Work request :: Retype, word for word, every line from the one holding "-- B replaces" through the one holding "def pvPrefixes : List" in the entries below, both included, and only those lines.

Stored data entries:

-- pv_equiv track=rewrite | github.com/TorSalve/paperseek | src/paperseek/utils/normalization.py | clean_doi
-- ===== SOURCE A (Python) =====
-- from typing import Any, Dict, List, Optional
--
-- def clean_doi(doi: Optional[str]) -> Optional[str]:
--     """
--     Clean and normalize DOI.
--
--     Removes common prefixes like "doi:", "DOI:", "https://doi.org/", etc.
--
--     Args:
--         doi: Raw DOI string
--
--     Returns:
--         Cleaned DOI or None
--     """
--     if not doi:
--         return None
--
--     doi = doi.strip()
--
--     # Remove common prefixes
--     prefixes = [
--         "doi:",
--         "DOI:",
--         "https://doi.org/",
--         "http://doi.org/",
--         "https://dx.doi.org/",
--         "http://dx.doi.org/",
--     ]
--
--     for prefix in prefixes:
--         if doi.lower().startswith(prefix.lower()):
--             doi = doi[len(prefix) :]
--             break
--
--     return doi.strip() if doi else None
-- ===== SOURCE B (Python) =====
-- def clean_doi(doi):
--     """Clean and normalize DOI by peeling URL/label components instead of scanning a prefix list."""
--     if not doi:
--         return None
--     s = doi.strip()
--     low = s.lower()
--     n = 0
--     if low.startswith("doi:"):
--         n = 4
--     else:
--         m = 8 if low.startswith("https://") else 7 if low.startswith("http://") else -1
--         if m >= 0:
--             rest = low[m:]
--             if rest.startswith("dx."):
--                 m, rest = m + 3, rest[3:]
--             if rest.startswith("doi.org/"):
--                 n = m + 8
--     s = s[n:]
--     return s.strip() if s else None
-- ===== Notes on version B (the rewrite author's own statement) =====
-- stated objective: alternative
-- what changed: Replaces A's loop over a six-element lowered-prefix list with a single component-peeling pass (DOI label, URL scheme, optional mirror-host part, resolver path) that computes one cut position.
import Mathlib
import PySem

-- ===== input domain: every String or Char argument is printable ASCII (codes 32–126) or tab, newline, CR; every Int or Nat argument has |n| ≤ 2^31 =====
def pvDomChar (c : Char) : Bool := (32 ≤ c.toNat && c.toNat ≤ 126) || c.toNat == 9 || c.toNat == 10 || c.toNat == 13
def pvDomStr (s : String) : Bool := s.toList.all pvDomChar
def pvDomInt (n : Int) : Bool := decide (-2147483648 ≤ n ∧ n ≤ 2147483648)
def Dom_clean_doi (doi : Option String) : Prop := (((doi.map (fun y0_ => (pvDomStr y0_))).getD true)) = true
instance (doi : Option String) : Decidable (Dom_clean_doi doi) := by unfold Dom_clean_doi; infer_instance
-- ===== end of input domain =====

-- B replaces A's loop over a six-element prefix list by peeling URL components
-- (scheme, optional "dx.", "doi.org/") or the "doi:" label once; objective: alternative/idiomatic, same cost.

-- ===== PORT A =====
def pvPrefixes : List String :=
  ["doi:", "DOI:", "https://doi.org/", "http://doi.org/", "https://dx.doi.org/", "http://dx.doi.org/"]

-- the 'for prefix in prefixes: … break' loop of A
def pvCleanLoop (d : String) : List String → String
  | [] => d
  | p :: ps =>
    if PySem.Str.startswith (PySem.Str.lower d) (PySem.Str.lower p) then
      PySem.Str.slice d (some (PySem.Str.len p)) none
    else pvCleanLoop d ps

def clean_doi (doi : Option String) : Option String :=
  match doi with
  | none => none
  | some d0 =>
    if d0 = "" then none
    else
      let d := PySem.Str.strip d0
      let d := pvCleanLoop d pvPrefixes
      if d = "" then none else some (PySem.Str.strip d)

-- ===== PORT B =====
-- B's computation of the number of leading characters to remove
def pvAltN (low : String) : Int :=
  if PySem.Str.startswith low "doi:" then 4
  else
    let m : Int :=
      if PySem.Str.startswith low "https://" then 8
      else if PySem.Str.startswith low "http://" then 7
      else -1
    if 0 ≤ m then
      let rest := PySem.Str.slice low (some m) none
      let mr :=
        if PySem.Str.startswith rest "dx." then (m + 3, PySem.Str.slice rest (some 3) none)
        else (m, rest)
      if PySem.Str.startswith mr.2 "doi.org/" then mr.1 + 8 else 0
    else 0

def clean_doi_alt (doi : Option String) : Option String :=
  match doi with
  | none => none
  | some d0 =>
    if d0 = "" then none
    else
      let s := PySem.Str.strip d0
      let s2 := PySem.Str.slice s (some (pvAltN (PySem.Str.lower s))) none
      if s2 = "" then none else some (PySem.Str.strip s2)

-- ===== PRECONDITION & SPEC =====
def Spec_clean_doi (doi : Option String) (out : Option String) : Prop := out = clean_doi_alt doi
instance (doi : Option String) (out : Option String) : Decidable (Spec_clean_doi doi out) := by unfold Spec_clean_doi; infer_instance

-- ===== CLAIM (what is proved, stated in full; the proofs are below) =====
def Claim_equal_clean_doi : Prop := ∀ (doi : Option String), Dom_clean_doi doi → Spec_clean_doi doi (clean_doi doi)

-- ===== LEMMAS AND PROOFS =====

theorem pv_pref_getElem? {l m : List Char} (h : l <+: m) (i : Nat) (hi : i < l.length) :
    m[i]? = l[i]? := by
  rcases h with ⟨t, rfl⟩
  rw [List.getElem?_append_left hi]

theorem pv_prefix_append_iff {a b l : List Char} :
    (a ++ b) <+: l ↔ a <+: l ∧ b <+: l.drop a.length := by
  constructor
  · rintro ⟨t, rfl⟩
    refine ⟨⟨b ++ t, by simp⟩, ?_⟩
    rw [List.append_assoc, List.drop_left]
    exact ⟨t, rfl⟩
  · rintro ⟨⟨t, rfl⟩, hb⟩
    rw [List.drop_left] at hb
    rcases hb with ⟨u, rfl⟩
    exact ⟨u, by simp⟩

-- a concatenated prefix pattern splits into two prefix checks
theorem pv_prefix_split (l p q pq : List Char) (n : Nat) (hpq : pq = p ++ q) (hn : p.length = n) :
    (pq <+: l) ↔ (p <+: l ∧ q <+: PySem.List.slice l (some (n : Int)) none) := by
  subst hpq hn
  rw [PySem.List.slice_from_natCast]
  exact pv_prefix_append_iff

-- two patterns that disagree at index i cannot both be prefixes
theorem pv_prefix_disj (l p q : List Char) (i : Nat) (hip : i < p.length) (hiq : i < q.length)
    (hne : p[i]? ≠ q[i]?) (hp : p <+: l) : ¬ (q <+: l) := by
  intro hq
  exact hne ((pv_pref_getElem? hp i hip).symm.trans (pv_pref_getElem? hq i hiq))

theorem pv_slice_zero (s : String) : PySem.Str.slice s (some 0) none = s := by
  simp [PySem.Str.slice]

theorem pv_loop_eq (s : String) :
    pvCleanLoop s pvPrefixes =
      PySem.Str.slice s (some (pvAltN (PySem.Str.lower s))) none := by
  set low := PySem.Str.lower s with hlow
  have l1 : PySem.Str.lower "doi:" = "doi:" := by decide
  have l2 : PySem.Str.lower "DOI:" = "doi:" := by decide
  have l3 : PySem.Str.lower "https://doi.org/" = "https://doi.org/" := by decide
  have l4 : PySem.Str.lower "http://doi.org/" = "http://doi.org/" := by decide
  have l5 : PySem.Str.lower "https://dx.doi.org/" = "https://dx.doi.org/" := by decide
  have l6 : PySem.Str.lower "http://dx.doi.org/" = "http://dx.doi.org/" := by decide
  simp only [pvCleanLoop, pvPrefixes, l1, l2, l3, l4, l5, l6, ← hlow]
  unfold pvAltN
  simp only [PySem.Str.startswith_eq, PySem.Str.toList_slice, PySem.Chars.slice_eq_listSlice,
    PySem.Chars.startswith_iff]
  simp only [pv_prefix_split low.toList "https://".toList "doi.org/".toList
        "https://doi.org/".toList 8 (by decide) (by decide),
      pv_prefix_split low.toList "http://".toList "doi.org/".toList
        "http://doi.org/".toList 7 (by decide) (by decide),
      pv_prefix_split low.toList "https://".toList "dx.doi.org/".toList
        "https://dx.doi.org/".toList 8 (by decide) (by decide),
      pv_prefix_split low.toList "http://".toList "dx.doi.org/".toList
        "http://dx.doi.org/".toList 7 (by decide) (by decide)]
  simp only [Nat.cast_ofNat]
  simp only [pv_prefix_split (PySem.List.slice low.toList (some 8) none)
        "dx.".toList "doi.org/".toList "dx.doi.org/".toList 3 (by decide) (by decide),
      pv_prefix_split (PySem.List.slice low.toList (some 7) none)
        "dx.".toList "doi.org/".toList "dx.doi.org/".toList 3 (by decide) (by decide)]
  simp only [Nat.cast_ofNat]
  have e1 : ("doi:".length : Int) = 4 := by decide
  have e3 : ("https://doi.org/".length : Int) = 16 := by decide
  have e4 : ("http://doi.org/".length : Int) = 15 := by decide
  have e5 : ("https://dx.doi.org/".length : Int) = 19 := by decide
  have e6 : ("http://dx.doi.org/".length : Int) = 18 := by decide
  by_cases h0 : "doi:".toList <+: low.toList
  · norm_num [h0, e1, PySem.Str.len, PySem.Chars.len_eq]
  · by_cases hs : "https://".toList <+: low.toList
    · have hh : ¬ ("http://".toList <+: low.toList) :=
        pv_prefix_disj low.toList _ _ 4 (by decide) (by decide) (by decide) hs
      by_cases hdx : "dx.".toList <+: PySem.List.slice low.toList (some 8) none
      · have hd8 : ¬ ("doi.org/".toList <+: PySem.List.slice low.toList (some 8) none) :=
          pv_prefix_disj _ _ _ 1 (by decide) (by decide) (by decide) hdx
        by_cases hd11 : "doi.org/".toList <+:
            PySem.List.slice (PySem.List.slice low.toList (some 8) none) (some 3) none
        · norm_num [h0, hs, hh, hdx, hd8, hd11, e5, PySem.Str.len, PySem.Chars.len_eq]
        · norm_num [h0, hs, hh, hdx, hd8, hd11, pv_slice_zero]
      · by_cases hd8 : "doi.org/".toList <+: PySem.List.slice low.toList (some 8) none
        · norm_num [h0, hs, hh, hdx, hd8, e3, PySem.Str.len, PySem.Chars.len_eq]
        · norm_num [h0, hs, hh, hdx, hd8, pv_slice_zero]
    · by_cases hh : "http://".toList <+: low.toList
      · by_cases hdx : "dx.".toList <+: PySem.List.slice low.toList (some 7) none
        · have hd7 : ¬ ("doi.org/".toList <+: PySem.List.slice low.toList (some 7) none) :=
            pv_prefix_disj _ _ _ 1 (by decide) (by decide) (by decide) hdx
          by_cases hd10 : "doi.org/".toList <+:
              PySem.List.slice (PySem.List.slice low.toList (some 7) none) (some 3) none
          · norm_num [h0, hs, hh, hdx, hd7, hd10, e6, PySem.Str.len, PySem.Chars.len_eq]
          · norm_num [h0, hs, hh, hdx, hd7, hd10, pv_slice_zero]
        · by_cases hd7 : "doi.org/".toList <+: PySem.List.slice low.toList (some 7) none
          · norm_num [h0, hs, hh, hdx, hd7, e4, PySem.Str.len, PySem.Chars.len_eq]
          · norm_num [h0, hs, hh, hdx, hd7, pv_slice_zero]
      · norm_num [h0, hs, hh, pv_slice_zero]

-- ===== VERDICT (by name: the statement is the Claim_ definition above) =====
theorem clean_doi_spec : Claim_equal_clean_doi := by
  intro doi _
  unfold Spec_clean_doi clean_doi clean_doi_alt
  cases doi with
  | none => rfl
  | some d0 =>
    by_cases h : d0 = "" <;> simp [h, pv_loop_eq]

Reply ::
-- B replaces A's loop over a six-element prefix list by peeling URL components
-- (scheme, optional "dx.", "doi.org/") or the "doi:" label once; objective: alternative/idiomatic, same cost.

-- ===== PORT A =====
def pvPrefixes : List String :=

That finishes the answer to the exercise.